Bumblebee first release (deepspeech desktop app server)

dsteinman · July 8, 2020, 5:02pm

I’ve released the first version of Bumblebee:

This is my attempt at creating a DeepSpeech electronjs app, and a websocket API for writing voice-controlled JavaScript apps.

The idea here is Bumblebee handles the troublesome stuff of installing and setting up DeepSpeech, handles the microphone, adds an “alexa” style hotword system (porcupine), and a text-to-speech system (mespeak). And together these systems can be treated as an always-available service that applications can use.

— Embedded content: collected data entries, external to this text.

theorem pvChain (l : List Char) :
    PySem.Chars.replace (PySem.Chars.replace (PySem.Chars.replace (PySem.Chars.replace
      (PySem.Chars.replace (PySem.Chars.replace (PySem.Chars.replace (PySem.Chars.replace
        l [' '] ['-']) ['&'] ['a', 'n', 'd']) ['.'] []) [','] []) ['('] []) [')'] [])
      ['/'] ['-']) ['\\'] ['-'] = l.flatMap pvMapped := by
  simp only [pvReplace_single, List.flatMap_assoc]
  induction l with
  | nil => simp
  | cons c l ih =>
    rw [List.flatMap_cons, List.flatMap_cons, ih]
    congr 1
    by_cases h1 : c = ' '
    · subst h1; rfl
    by_cases h2 : c = '&'
    · subst h2; rfl
    by_cases h3 : c = '.'
    · subst h3; rfl
    by_cases h4 : c = ','
    · subst h4; rfl
    by_cases h5 : c = '('
    · subst h5; rfl
    by_cases h6 : c = ')'
    · subst h6; rfl
    by_cases h7 : c = '/'
    · subst h7; rfl
    by_cases h8 : c = '\\'
    · subst h8; rfl
    simp [pvMapped, h1, h2, h3, h4, h5, h6, h7, h8]

theorem pvStrReplace_toList (s o n : String) :
    (PySem.Str.replace s o n).toList = PySem.Chars.replace s.toList o.toList n.toList := by
  simp [PySem.Str.replace]

theorem pvMain (m : String) : create_manufacturer_slug m = create_manufacturer_slug_alt m := by
  unfold create_manufacturer_slug create_manufacturer_slug_alt
  rw [pvOuter _ []]
  have hkey : (pvCollapse (PySem.Str.replace (PySem.Str.replace (PySem.Str.replace
      (PySem.Str.replace (PySem.Str.replace (PySem.Str.replace (PySem.Str.replace
        (PySem.Str.replace (PySem.Str.lower m) " " "-") "&" "and") "." "") "," "")
        "(" "") ")" "") "/" "-") "\\" "-")).toList
      = [] ++ pvDedup (decide (([] : List Char).getLast? = some '-'))
          ((PySem.Str.lower m).toList.flatMap pvMapped) := by
    rw [pvCollapse_toList]
    simp only [pvStrReplace_toList, PySem.Str.toList_lower]
    rw [show ("-" : String).toList = ['-'] from rfl, show (" " : String).toList = [' '] from rfl,
      show ("&" : String).toList = ['&'] from rfl, show ("and" : String).toList = ['a','n','d'] from rfl,
      show ("." : String).toList = ['.'] from rfl, show ("," : String).toList = [','] from rfl,
      show ("(" : String).toList = ['('] from rfl, show (")" : String).toList = [')'] from rfl,
      show ("/" : String).toList = ['/'] from rfl, show ("\\" : String).toList = ['\\'] from rfl,
      show ("" : String).toList = [] from rfl]
    rw [pvChain]
    simp
  simp only [PySem.Str.stripChars, String.toList_ofList]
  rw [hkey]

-- ===== VERDICT (by name: the statement is the Claim_ definition above) =====
theorem create_manufacturer_slug_spec : Claim_equal_create_manufacturer_slug := by
  intro m _
  unfold Spec_create_manufacturer_slug
  exact pvMain m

No need to start and stop DeepSpeech as you’re writing an application - Bumblebee stays running in the background and your application communicates to it through a websocket API.

The API is very simple, as you can see in the hello world example:

github.com

jaxcore/bumblebee/blob/master/examples/helloworld/helloworld.js

const Bumblebee = require('jaxcore-bumblebee');

class HelloWorldApp extends Bumblebee.Application {
	constructor() {
		super(...arguments);
	}
	
	async loop() {
		this.console('Say "Hello World"');
		
		let recognition = await this.recognize();
		this.console(recognition);
		
		if (recognition.text === 'hello world') {
			await this.playSound('okay');
			await this.say('Hello World');
		}
		else {
			await this.playSound('error');
		}

This file has been truncated. show original

I think the really nice thing about having a shared base system like this is I can write a small voice app in one single JavaScript file, and just share that file, and be able to run it on another computer without having to install a new instance of DeepSpeech for each app.

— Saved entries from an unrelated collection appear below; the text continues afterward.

-- A's test, expressed over the stripped character list
lemma queryBad_chars (t : List Char) :
    queryBad (String.ofList t) =
      (if '?' ∈ (removeTailP (String.ofList t)).toList then
        (let q := PySem.List.pyGetD (spl '?' (removeTailP (String.ofList t)).toList) 1 []
         decide (q = []) || decide ('/' ∈ q))
       else false) := by
  show (if PySem.Str.isIn "?" (removeTailP (String.ofList t)) then _ else false) = _
  set v := removeTailP (String.ofList t) with hv
  have hIn : PySem.Str.isIn "?" v = decide ('?' ∈ v.toList) := by
    rw [show PySem.Str.isIn "?" v = PySem.Chars.isIn "?".toList v.toList from by
      simp [PySem.Str.isIn_eq]]
    rw [show "?".toList = ['?'] from rfl, isIn_singleton]
  rw [hIn]
  by_cases hm : '?' ∈ v.toList
  · rw [if_pos (by simpa using hm), if_pos hm]
    have hsplit : (PySem.Str.split? v "?").getD []
        = (PySem.Chars.splitOn v.toList ['?']).map String.ofList := by
      show (Option.map _ (PySem.Chars.split? v.toList "?".toList)).getD [] = _
      rw [show "?".toList = ['?'] from rfl]
      rw [show PySem.Chars.split? v.toList ['?'] = some (PySem.Chars.splitOn v.toList ['?']) from
        by simp [PySem.Chars.split?]]
      rfl
    rw [hsplit, splitOn_eq_spl]
    have hget : PySem.List.pyGetD ((spl '?' v.toList).map String.ofList) 1 ""
        = String.ofList (PySem.List.pyGetD (spl '?' v.toList) 1 []) := by
      rw [show ("" : String) = String.ofList [] from rfl, PySem.List.pyGetD_map]
    rw [hget]
    set q := PySem.List.pyGetD (spl '?' v.toList) 1 [] with hq
    have h1 : (String.ofList q == "") = decide (q = []) := by
      rcases q with _ | ⟨c, cs⟩ <;> simp [String.ofList_eq_empty_iff]
    have h2 : PySem.Str.isIn "/" (String.ofList q) = decide ('/' ∈ q) := by
      rw [show PySem.Str.isIn "/" (String.ofList q)
          = PySem.Chars.isIn "/".toList (String.ofList q).toList from by simp [PySem.Str.isIn_eq]]
      rw [show "/".toList = ['/'] from rfl, String.toList_ofList, isIn_singleton]
    rw [h1, h2]
  · rw [if_neg (by simpa using hm), if_neg hm]

-- removeTail's result, as a character list (url nonempty)
lemma removeTail_toList (url : String) (h : url.toList ≠ []) :
    (removeTailP url).toList =
      (if (url.toList.getLast h) = '#' ∨ (url.toList.getLast h) = '/'
       then url.toList.dropLast else url.toList) := by
  have hlen : 1 ≤ url.toList.length := by
    cases hx : url.toList with
    | nil => exact absurd hx h
    | cons a as => simp
  have hidx : PySem.Str.len url - 1 = ((url.toList.length - 1 : Nat) : Int) := by
    rw [PySem.Str.len_eq]; omega
  have hget : PySem.Str.pyGet? url (PySem.Str.len url - 1)
      = some (url.toList.getLast h) := by
    rw [hidx, PySem.Str.pyGet?_natCast, List.getLast?_eq_getElem?.symm,
      List.getLast?_eq_getLast_of_ne_nil h]
  show (match PySem.Str.pyGet? url (PySem.Str.len url - 1) with
    | some lastValue => if lastValue == '#' || lastValue == '/'
        then PySem.Str.slice url (some 0) (some (PySem.Str.len url - 1)) else url
    | none => url).toList = _
  rw [hget]
  by_cases hc : (url.toList.getLast h) = '#' ∨ (url.toList.getLast h) = '/'
  · rw [if_pos hc]
    simp only [show ((url.toList.getLast h == '#' || url.toList.getLast h == '/') = true) from
      by rcases hc with hc | hc <;> simp [hc]]
    simp only [if_pos]
    rw [PySem.Str.toList_slice, PySem.Chars.slice_eq_listSlice, hidx,
      PySem.List.slice_zero_start, PySem.List.slice_to _ (by positivity)]
    simp [List.dropLast_eq_take]
  · rw [if_neg hc]
    have : (url.toList.getLast h == '#' || url.toList.getLast h == '/') = false := by
      rcases not_or.mp hc with ⟨h1, h2⟩; simp [h1, h2]
    simp [this]

-- the per-url tests agree on every nonempty url
lemma keep_eq_not_bad (url : String) (h : url ≠ "") : pvKeep url = !queryBad url := by
  have hl : url.toList ≠ [] := by
    intro hn; apply h; exact String.toList_inj.mp (by simpa using hn)
  have hurl : url = String.ofList url.toList := by
    exact (String.ofList_toList).symm
  set t := (removeTailP url).toList with ht
  have hB : pvKeep url
      = (match pvScanQ t none with
         | none => true
         | some q => decide (q ≠ []) && !(q.contains '/')) := by
    show (match pvScanQ (match url.toList.getLast? with
      | some l => if l == '#' || l == '/' then url.toList.dropLast else url.toList
      | none => url.toList) none with
      | none => true
      | some q => decide (q ≠ []) && !(q.contains '/')) = _
    congr 1
    rw [List.getLast?_eq_getLast_of_ne_nil hl, ht, removeTail_toList url hl]
    by_cases hc : (url.toList.getLast hl) = '#' ∨ (url.toList.getLast hl) = '/'
    · rw [if_pos hc]
      rcases hc with hc | hc <;> simp [hc]
    · rw [if_neg hc]
      rcases not_or.mp hc with ⟨h1, h2⟩; simp [h1, h2]
  have hA : queryBad url
      = (if '?' ∈ t then
          (let q := PySem.List.pyGetD (spl '?' t) 1 []
           decide (q = []) || decide ('/' ∈ q))
         else false) := by
    conv_lhs => rw [hurl]
    rw [queryBad_chars]
    rw [show removeTailP (String.ofList url.toList) = removeTailP url from by rw [← hurl]]
  rw [hB, hA, scanQ_none]
  by_cases hm : '?' ∈ t
  · rw [if_pos hm, if_pos hm]
    have hq : PySem.List.pyGetD (spl '?' t) 1 []
        = ((t.dropWhile (· ≠ '?')).tail).takeWhile (· ≠ '?') := by
      rw [PySem.List.pyGetD_ofNat', List.getD_eq_getElem?_getD, spl_idx1 '?' t hm]
      rfl
    rw [hq]
    set q := ((t.dropWhile (· ≠ '?')).tail).takeWhile (· ≠ '?') with hqdef
    simp only [Bool.not_or, decide_not]
    congr 1
    simp
  · rw [if_neg hm, if_neg hm]
    rfl

-- ===== VERDICT (by name: the statement is the Claim_ definition above) =====
theorem changeLink6_spec : Claim_equal_changeLink6 := by
  intro L _ hpre
  show changeLink6 L = changeLink6_alt L
  rw [changeLink6_eq_filter, changeLink6_alt_eq_filter]
  exact List.filter_congr (fun u hu => (keep_eq_not_bad u (hpre u hu)).symm)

i don’t have any sophisticated NLP/intent parsing going on here and I’m only using the pretrained English models. This release was mainly just to get the base system working and running/installing correctly on Mac, Linux, and Windows.

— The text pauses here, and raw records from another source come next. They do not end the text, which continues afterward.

-- pv_equiv track=rewrite | github.com/swordinhand/learn_python | checkio/oreilly/create_intervals.py | create_intervals_2
-- ===== SOURCE A (Python) =====
-- def create_intervals_2(data):
--     """
--         Create a list of intervals out of set of ints.
--     """
--     # your code here
--     if len(data) == 0:
--         return []
--     lst = sorted(list(data))
--     result = []
--     begin=end=lst[0]
--     for i in range(1, len(lst)):
--         if lst[i] == lst[i-1] + 1:
--             end = lst[i]
--         else:
--             result.append((begin, end))
--             begin=end=lst[i]
--     result.append((begin, end))
--     return result
-- ===== SOURCE B (Python) =====
-- def create_intervals_2(data):
--     """
--         Create a list of intervals out of set of ints.
--     """
--     # Boundary-index decomposition: find where runs start, then pair start/end indices.
--     lst = sorted(data)
--     n = len(lst)
--     starts = [i for i in range(n) if i == 0 or lst[i] != lst[i - 1] + 1]
--     return [(lst[s], lst[t - 1]) for s, t in zip(starts, starts[1:] + [n])]
-- ===== Notes on version B (the rewrite author's own statement) =====
-- stated objective: alternative
-- what changed: Replaced A's begin/end state machine with a two-phase decomposition: collect the run-boundary indices with a comprehension, then pair each start with the next start to emit (first, last) of every run; the empty-input guard disappears.
import Mathlib
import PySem

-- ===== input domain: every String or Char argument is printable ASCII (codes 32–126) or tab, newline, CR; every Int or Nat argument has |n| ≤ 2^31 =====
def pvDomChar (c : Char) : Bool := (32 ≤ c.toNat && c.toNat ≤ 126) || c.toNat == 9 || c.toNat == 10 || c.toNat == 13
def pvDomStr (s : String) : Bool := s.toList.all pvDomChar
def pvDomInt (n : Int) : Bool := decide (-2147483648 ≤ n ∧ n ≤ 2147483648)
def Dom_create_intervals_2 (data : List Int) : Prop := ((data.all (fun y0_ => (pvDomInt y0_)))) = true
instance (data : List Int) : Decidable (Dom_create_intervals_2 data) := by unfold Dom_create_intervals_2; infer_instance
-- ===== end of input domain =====

-- B replaces A's begin/end state machine by boundary-index collection plus start/next-start pairing (alternative decomposition, same cost).

-- ===== PORT A =====
-- all pyGetD indices are in range (1 ≤ i < len lst and i = 0 on a nonempty list), so the default 0 is never used
def create_intervals_2 (data : List Int) : List (Int × Int) :=
  if PySem.List.len data == 0 then []
  else
    let lst := PySem.List.sorted data id false
    let st := (PySem.List.pyRange 1 (PySem.List.len lst) 1).foldl
      (fun (st : List (Int × Int) × Int × Int) i =>
        if PySem.List.pyGetD lst i 0 == PySem.List.pyGetD lst (i-1) 0 + 1 then
          (st.1, st.2.1, PySem.List.pyGetD lst i 0)
        else
          (st.1 ++ [(st.2.1, st.2.2)], PySem.List.pyGetD lst i 0, PySem.List.pyGetD lst i 0))
      ([], PySem.List.pyGetD lst 0 0, PySem.List.pyGetD lst 0 0)
    st.1 ++ [(st.2.1, st.2.2)]

-- ===== PORT B =====
-- all pyGetD indices are in range (starts ⊆ [0, n), and t - 1 ∈ [0, n)), so the default 0 is never used
def create_intervals_2_alt (data : List Int) : List (Int × Int) :=
  let lst := PySem.List.sorted data id false
  let n := PySem.List.len lst
  let starts := (PySem.List.pyRange 0 n 1).filter
    (fun i => i == 0 || !(PySem.List.pyGetD lst i 0 == PySem.List.pyGetD lst (i-1) 0 + 1))
  (starts.zip (starts.drop 1 ++ [n])).map
    (fun st => (PySem.List.pyGetD lst st.1 0, PySem.List.pyGetD lst (st.2 - 1) 0))

-- ===== PRECONDITION & SPEC =====
def Spec_create_intervals_2 (data : List Int) (out : List (Int × Int)) : Prop := out = create_intervals_2_alt data
instance (data : List Int) (out : List (Int × Int)) : Decidable (Spec_create_intervals_2 data out) := by unfold Spec_create_intervals_2; infer_instance

-- ===== CLAIM (what is proved, stated in full; the proofs are below) =====
def Claim_equal_create_intervals_2 : Prop := ∀ (data : List Int), Dom_create_intervals_2 data → Spec_create_intervals_2 data (create_intervals_2 data)

-- ===== LEMMAS AND PROOFS =====

-- the common run structure both programs compute: maximal runs of consecutive integers as (begin, end) pairs
def pvRun (b e : Int) : List Int → List (Int × Int)
  | [] => [(b, e)]
  | c :: cs => if c = e + 1 then pvRun b c cs else (b, e) :: pvRun c c cs

-- B's zip of the start list with its own tail, as a structural recursion
def pvChain (g : Int × Int → Int × Int) (z : Int) : List Int → List (Int × Int)
  | [] => []
  | s :: rest => match rest with
    | [] => [g (s, z)]
    | s' :: r => g (s, s') :: pvChain g z (s' :: r)

-- A's trailing 'result.append((begin, end))'
def pvFin (st : List (Int × Int) × Int × Int) : List (Int × Int) := st.1 ++ [(st.2.1, st.2.2)]

theorem pvChain_zip (g : Int × Int → Int × Int) (z : Int) (S : List Int) :
    (S.zip (S.drop 1 ++ [z])).map g = pvChain g z S := by
  induction S with
  | nil => simp [pvChain]
  | cons s rest ih =>
    cases rest with
    | nil => simp [pvChain]
    | cons s' r => simpa [pvChain] using ih

theorem pvCast1 (k : Nat) : ((k : Int) + 1) = ((k + 1 : Nat) : Int) := by push_cast; ring

theorem pvGetD_cast (lst : List Int) (k : Nat) :
    PySem.List.pyGetD lst ((k : Int) + 1 - 1) 0 = lst.getD k 0 := by
  have h : ((k : Int) + 1 - 1) = ((k : Nat) : Int) := by ring
  rw [h, PySem.List.pyGetD_natCast]

theorem pvDropCons (lst : List Int) (k : Nat) (h : k + 1 < lst.length) :
    lst.drop (k + 1) = lst.getD (k + 1) 0 :: lst.drop (k + 2) := by
  rw [List.getD_eq_getElem lst 0 h]
  exact List.drop_eq_getElem_cons h

theorem pvRun_cons_pos (b e c : Int) (cs : List Int) (hc : c = e + 1) :
    pvRun b e (c :: cs) = pvRun b c cs := by
  simp only [pvRun]; rw [if_pos hc]

theorem pvRun_cons_neg (b e c : Int) (cs : List Int) (hc : ¬ c = e + 1) :
    pvRun b e (c :: cs) = (b, e) :: pvRun c c cs := by
  simp only [pvRun]; rw [if_neg hc]

theorem pvAfold (lst : List Int) (m : Nat) : ∀ (k : Nat) (b e : Int) (res : List (Int × Int)),
    m + (k + 1) = lst.length → lst.getD k 0 = e →
    pvFin ((PySem.List.pyRange ((k : Int) + 1) (PySem.List.len lst) 1).foldl
      (fun (st : List (Int × Int) × Int × Int) i =>
        if PySem.List.pyGetD lst i 0 == PySem.List.pyGetD lst (i-1) 0 + 1 then
          (st.1, st.2.1, PySem.List.pyGetD lst i 0)
        else
          (st.1 ++ [(st.2.1, st.2.2)], PySem.List.pyGetD lst i 0, PySem.List.pyGetD lst i 0))
      (res, b, e)) = res ++ pvRun b e (lst.drop (k + 1)) := by
  induction m with
  | zero =>
    intro k b e res h he
    rw [PySem.List.pyRange_one_eq_nil (by simp; omega)]
    have hd : lst.drop (k + 1) = [] := List.drop_eq_nil_of_le (by omega)
    simp [pvFin, pvRun, hd]
  | succ m ih =>
    intro k b e res h he
    have hk1 : k + 1 < lst.length := by omega
    rw [PySem.List.pyRange_one_cons (by simp; omega)]
    simp only [List.foldl_cons]
    rw [show PySem.List.pyGetD lst ((k : Int) + 1) 0 = lst.getD (k + 1) 0 by
          rw [pvCast1, PySem.List.pyGetD_natCast]]
    rw [pvGetD_cast, he, pvDropCons lst k hk1]
    by_cases hc : lst.getD (k + 1) 0 = e + 1
    · rw [if_pos (beq_iff_eq.mpr hc)]
      rw [show ((k : Int) + 1 + 1) = ((k + 1 : Nat) : Int) + 1 by push_cast; ring]
      rw [ih (k + 1) b (lst.getD (k + 1) 0) res (by omega) rfl]
      rw [pvRun_cons_pos b e _ _ hc]
    · rw [if_neg (by simpa using hc)]
      rw [show ((k : Int) + 1 + 1) = ((k + 1 : Nat) : Int) + 1 by push_cast; ring]
      rw [ih (k + 1) (lst.getD (k + 1) 0) (lst.getD (k + 1) 0) (res ++ [(b, e)]) (by omega) rfl]
      rw [pvRun_cons_neg b e _ _ hc, List.append_assoc]
      rfl

theorem pvBfold (lst : List Int) (m : Nat) : ∀ (k s : Nat),
    m + (k + 1) = lst.length →
    pvChain (fun st => (PySem.List.pyGetD lst st.1 0, PySem.List.pyGetD lst (st.2 - 1) 0))
        (PySem.List.len lst)
        ((s : Int) :: (PySem.List.pyRange ((k : Int) + 1) (PySem.List.len lst) 1).filter
          (fun i => i == 0 || !(PySem.List.pyGetD lst i 0 == PySem.List.pyGetD lst (i-1) 0 + 1)))
      = pvRun (lst.getD s 0) (lst.getD k 0) (lst.drop (k + 1)) := by
  induction m with
  | zero =>
    intro k s h
    rw [PySem.List.pyRange_one_eq_nil (by simp; omega)]
    have hd : lst.drop (k + 1) = [] := List.drop_eq_nil_of_le (by omega)
    rw [hd]
    simp only [pvChain, List.filter_nil, pvRun]
    rw [PySem.List.pyGetD_natCast]
    rw [show PySem.List.len lst - 1 = ((k : Nat) : Int) by simp; omega]
    rw [PySem.List.pyGetD_natCast]
  | succ m ih =>
    intro k s h
    have hk1 : k + 1 < lst.length := by omega
    rw [PySem.List.pyRange_one_cons (by simp; omega)]
    rw [pvDropCons lst k hk1]
    simp only [List.filter_cons]
    have hg1 : PySem.List.pyGetD lst ((k : Int) + 1) 0 = lst.getD (k + 1) 0 := by
      rw [pvCast1, PySem.List.pyGetD_natCast]
    have hz : (((k : Int) + 1) == 0) = false := by rw [beq_eq_false_iff_ne]; omega
    by_cases hc : lst.getD (k + 1) 0 = lst.getD k 0 + 1
    · rw [if_neg (by rw [hg1, pvGetD_cast, hz]; simpa using hc)]
      rw [show ((k : Int) + 1 + 1) = ((k + 1 : Nat) : Int) + 1 by push_cast; ring]
      rw [ih (k + 1) s (by omega)]
      rw [pvRun_cons_pos _ _ _ _ hc]
    · rw [if_pos (by rw [hg1, pvGetD_cast, hz]; simpa using hc)]
      have hstep : pvChain (fun st => (PySem.List.pyGetD lst st.1 0, PySem.List.pyGetD lst (st.2 - 1) 0))
          (PySem.List.len lst)
          ((s : Int) :: ((k : Int) + 1) :: (PySem.List.pyRange ((k : Int) + 1 + 1) (PySem.List.len lst) 1).filter
            (fun i => i == 0 || !(PySem.List.pyGetD lst i 0 == PySem.List.pyGetD lst (i-1) 0 + 1)))
          = (PySem.List.pyGetD lst (s : Int) 0, PySem.List.pyGetD lst ((k : Int) + 1 - 1) 0) ::
            pvChain (fun st => (PySem.List.pyGetD lst st.1 0, PySem.List.pyGetD lst (st.2 - 1) 0))
              (PySem.List.len lst)
              (((k : Int) + 1) :: (PySem.List.pyRange ((k : Int) + 1 + 1) (PySem.List.len lst) 1).filter
                (fun i => i == 0 || !(PySem.List.pyGetD lst i 0 == PySem.List.pyGetD lst (i-1) 0 + 1))) := rfl
      rw [hstep, PySem.List.pyGetD_natCast, pvGetD_cast]
      rw [show ((k : Int) + 1) = ((k + 1 : Nat) : Int) from pvCast1 k]
      rw [ih (k + 1) (k + 1) (by omega)]
      rw [pvRun_cons_neg _ _ _ _ hc]

-- ===== VERDICT (by name: the statement is the Claim_ definition above) =====
theorem create_intervals_2_spec : Claim_equal_create_intervals_2 := by
  intro data _
  unfold Spec_create_intervals_2
  by_cases hd : data = []
  · subst hd; rfl
  · have hlp : 0 < data.length := List.length_pos_of_ne_nil hd
    have hll : (PySem.List.sorted data id false).length = data.length := by
      exact PySem.List.length_sorted data id false
    set lst := PySem.List.sorted data id false with hlst
    obtain ⟨m, hm⟩ : ∃ m, m + (0 + 1) = lst.length := ⟨lst.length - 1, by omega⟩
    have hA := pvAfold lst m 0 (PySem.List.pyGetD lst 0 0) (PySem.List.pyGetD lst 0 0) [] hm
      (by rw [PySem.List.pyGetD_zero])
    have hB := pvBfold lst m 0 0 hm
    simp only [Nat.cast_zero, zero_add] at hA hB
    have hAside : create_intervals_2 data =
        pvRun (lst.getD 0 0) (lst.getD 0 0) (lst.drop 1) := by
      unfold create_intervals_2
      rw [if_neg (by simp [hd])]
      rw [← hlst]
      calc (let st := (PySem.List.pyRange 1 (PySem.List.len lst) 1).foldl
              (fun (st : List (Int × Int) × Int × Int) i =>
                if PySem.List.pyGetD lst i 0 == PySem.List.pyGetD lst (i-1) 0 + 1 then
                  (st.1, st.2.1, PySem.List.pyGetD lst i 0)
                else
                  (st.1 ++ [(st.2.1, st.2.2)], PySem.List.pyGetD lst i 0, PySem.List.pyGetD lst i 0))
              ([], PySem.List.pyGetD lst 0 0, PySem.List.pyGetD lst 0 0)
            st.1 ++ [(st.2.1, st.2.2)])
          = [] ++ pvRun (PySem.List.pyGetD lst 0 0) (PySem.List.pyGetD lst 0 0) (lst.drop 1) := hA
        _ = pvRun (lst.getD 0 0) (lst.getD 0 0) (lst.drop 1) := by
            rw [List.nil_append, PySem.List.pyGetD_zero]
    have hBside : create_intervals_2_alt data =
        pvRun (lst.getD 0 0) (lst.getD 0 0) (lst.drop 1) := by
      unfold create_intervals_2_alt
      rw [← hlst]
      show (((PySem.List.pyRange 0 (PySem.List.len lst) 1).filter
              (fun i => i == 0 || !(PySem.List.pyGetD lst i 0 == PySem.List.pyGetD lst (i-1) 0 + 1))).zip
            (((PySem.List.pyRange 0 (PySem.List.len lst) 1).filter
              (fun i => i == 0 || !(PySem.List.pyGetD lst i 0 == PySem.List.pyGetD lst (i-1) 0 + 1))).drop 1
              ++ [PySem.List.len lst])).map
          (fun st => (PySem.List.pyGetD lst st.1 0, PySem.List.pyGetD lst (st.2 - 1) 0))
        = pvRun (lst.getD 0 0) (lst.getD 0 0) (lst.drop 1)
      rw [pvChain_zip]
      rw [PySem.List.pyRange_one_cons (by simp; omega)]
      rw [List.filter_cons, if_pos (by simp)]
      rw [show (0 : Int) + 1 = 1 by norm_num]
      exact hB
    rw [hAside, hBside]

I don’t have an exact roadmap of where this project goes from here, but I have a lot of ideas for applications that I want to write. I’m primarily interested in voice-controlling pretty much everything – my computer, things around my home, and to build voice-controlled web applications.

I’d appreciate feedback – do other people find use in an API like this that handles all the stt/tts/hotword stuff leaving you to focus on what you want your “voice app” to do?

dan.bmh · July 10, 2020, 9:03am

In case you didn’t see it already (link), I made something similar, but in python. The project uses rasa for nlu parsing and automatically builds domain language models out of the installed skills for improved stt performance.

Maybe you can find some inspirations for your project there, you can find it here:

dsteinman · July 10, 2020, 12:16pm

Wow nice work. Yes, I’d definitely be interested in seeing your solution. I don’t have any NLP experience so I’m kind of starting from scratch. I don’t know of many JavaScript-centric tools for this, and ideally I need something that can work in a browser.